▶ TO DO: State how many lines of the entries hold the string "pvDomChar". Reply with the number alone.
== Segment start ==
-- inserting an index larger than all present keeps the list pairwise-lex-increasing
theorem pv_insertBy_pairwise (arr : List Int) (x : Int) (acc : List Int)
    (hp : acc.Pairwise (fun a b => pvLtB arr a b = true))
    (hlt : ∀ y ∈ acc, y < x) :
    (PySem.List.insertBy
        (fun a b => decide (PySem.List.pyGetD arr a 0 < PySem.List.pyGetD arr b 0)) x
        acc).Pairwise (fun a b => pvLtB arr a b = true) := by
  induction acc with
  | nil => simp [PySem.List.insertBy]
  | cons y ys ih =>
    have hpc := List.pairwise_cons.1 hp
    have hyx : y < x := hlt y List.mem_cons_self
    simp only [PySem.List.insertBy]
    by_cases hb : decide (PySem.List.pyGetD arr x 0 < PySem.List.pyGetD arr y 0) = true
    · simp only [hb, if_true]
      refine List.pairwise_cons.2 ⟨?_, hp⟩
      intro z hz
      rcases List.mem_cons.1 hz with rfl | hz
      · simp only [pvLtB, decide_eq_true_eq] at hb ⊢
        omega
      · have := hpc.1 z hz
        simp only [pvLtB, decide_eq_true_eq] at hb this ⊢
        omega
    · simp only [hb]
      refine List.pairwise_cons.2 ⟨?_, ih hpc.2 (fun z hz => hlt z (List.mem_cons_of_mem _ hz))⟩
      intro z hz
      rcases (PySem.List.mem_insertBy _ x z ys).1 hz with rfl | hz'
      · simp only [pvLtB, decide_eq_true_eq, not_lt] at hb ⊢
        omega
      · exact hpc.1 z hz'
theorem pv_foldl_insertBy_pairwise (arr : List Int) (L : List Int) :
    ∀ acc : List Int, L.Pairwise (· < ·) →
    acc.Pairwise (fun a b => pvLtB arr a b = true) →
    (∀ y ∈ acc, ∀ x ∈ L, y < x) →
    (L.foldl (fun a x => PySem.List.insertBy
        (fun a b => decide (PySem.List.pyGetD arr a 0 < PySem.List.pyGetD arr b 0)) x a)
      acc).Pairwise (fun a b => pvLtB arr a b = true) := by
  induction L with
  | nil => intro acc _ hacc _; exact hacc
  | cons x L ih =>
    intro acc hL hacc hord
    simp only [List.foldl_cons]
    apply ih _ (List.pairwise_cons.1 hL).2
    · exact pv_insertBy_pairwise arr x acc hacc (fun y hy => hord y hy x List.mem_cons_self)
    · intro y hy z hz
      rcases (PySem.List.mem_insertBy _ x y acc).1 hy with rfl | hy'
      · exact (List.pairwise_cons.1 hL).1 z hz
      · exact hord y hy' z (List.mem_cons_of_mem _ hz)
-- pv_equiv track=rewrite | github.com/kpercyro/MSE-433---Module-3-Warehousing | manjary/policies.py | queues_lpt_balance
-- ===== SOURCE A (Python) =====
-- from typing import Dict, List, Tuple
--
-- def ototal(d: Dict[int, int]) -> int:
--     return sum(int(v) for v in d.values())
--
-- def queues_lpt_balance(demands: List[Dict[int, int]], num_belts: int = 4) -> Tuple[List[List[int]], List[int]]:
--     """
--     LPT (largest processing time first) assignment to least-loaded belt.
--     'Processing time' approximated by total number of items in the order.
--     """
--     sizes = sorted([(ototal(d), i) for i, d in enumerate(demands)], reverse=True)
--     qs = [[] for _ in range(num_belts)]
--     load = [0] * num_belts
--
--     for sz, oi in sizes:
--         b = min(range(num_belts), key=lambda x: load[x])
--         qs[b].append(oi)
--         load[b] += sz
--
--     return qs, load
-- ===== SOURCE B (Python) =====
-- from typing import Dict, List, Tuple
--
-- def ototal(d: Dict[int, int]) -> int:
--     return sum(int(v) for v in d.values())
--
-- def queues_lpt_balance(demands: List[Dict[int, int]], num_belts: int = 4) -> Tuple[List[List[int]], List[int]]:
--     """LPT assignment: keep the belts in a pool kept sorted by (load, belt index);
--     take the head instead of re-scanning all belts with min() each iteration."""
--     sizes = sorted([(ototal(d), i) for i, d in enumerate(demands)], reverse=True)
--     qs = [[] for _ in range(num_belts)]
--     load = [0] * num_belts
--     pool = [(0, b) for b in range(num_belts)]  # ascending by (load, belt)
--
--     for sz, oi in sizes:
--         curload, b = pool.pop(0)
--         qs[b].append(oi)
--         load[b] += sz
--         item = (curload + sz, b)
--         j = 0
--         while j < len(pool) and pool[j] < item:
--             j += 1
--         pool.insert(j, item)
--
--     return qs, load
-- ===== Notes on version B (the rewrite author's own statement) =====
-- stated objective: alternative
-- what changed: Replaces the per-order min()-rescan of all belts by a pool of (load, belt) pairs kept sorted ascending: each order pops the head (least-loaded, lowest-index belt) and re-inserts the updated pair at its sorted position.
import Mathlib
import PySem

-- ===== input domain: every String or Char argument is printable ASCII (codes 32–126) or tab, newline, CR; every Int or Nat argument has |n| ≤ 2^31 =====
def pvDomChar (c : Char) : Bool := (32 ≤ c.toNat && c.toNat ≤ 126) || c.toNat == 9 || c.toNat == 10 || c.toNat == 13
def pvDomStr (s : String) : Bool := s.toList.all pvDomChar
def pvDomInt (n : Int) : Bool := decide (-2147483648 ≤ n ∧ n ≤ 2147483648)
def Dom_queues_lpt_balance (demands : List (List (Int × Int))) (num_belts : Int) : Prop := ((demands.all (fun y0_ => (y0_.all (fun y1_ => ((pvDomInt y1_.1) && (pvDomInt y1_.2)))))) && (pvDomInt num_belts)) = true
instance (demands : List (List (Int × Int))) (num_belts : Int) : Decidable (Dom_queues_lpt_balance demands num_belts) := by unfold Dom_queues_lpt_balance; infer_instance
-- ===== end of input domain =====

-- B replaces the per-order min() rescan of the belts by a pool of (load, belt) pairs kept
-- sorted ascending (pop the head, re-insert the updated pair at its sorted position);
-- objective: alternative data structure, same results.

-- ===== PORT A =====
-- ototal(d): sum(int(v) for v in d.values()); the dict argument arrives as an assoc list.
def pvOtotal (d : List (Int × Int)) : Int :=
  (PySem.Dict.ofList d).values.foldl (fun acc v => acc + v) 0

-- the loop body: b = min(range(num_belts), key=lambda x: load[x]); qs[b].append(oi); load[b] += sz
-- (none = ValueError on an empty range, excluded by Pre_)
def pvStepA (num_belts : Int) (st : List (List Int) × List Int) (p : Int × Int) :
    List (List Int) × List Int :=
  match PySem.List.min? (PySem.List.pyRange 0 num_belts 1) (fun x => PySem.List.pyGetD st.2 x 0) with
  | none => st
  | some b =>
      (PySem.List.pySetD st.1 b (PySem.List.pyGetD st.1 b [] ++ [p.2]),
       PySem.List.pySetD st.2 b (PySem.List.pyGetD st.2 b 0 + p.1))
== Segment end ==
== Segment start ==
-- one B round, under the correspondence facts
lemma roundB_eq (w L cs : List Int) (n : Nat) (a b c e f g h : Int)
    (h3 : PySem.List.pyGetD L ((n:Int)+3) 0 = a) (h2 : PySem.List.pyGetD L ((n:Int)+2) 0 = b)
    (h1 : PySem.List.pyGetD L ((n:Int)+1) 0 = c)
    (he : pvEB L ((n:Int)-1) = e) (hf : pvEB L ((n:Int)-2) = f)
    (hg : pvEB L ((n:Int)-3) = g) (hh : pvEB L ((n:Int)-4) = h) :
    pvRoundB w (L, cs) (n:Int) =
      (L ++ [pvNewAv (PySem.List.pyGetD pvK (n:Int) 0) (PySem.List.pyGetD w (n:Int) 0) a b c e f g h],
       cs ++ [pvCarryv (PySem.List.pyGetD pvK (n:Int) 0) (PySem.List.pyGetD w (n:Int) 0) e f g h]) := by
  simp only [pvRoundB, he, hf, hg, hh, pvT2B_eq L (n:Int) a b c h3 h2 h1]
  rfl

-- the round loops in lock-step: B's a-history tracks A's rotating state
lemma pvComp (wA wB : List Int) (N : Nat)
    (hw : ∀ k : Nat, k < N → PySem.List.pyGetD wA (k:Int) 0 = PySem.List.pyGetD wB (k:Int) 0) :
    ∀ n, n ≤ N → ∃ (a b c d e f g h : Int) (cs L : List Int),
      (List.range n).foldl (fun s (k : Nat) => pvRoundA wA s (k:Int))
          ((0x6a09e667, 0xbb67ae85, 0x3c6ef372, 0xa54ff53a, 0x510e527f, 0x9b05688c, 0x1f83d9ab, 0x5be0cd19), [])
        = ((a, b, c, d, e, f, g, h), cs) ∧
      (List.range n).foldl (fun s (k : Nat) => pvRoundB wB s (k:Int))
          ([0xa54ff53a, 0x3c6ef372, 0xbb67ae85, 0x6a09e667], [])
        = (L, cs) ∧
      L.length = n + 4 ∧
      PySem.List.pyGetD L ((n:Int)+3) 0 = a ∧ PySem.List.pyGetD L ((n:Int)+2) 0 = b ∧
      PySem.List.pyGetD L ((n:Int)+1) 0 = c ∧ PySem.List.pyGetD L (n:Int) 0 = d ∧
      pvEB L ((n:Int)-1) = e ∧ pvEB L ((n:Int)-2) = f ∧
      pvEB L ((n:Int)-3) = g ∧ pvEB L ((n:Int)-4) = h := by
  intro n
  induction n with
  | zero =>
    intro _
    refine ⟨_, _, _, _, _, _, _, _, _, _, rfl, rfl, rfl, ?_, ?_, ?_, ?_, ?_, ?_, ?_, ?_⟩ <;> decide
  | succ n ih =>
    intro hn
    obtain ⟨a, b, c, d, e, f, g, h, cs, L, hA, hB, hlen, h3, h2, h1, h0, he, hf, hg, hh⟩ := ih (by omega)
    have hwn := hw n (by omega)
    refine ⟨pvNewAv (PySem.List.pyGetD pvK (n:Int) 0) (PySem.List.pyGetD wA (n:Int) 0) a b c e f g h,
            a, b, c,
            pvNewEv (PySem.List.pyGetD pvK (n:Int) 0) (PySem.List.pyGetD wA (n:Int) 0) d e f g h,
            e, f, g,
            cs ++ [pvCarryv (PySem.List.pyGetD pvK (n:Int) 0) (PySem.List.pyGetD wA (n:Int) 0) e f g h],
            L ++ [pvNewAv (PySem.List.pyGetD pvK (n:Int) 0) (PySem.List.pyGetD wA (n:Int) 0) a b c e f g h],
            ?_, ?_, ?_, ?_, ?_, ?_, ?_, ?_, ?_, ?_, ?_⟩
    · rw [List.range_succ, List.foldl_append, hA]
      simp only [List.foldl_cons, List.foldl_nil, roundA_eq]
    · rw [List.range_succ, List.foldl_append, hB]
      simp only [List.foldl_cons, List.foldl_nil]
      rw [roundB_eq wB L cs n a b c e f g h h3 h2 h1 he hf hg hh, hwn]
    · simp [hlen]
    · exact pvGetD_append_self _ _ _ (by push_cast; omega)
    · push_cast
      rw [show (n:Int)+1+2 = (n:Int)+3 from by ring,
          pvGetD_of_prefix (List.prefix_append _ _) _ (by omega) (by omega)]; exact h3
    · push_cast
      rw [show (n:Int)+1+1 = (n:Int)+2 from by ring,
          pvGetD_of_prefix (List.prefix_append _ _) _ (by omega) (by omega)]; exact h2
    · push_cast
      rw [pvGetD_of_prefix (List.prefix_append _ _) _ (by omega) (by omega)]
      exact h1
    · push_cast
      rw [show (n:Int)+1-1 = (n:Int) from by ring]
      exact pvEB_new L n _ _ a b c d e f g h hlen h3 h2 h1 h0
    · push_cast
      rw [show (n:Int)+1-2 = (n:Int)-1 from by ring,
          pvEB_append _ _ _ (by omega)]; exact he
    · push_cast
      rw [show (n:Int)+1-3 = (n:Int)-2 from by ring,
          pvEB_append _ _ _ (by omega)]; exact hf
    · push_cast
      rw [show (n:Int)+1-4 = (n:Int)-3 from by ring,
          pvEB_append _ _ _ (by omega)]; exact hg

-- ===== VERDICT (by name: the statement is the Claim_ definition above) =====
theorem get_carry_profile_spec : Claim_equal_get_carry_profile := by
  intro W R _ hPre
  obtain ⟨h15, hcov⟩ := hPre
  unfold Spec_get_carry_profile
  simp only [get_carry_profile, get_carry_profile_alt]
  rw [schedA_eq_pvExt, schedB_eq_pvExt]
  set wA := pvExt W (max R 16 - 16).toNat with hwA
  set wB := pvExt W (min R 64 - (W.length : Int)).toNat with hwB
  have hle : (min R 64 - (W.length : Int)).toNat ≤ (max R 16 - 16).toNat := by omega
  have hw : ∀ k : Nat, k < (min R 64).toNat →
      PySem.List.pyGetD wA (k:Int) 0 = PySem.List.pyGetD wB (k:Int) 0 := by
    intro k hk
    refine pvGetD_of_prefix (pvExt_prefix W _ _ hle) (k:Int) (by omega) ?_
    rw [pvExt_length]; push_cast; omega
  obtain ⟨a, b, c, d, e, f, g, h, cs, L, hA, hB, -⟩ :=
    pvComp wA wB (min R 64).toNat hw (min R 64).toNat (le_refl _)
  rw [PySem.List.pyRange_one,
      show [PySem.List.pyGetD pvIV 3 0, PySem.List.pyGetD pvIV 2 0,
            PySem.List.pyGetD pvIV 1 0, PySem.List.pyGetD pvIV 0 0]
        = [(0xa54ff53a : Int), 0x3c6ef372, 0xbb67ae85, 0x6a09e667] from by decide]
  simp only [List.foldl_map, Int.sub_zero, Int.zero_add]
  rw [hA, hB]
== Segment end ==
▶ RESPONSE: 2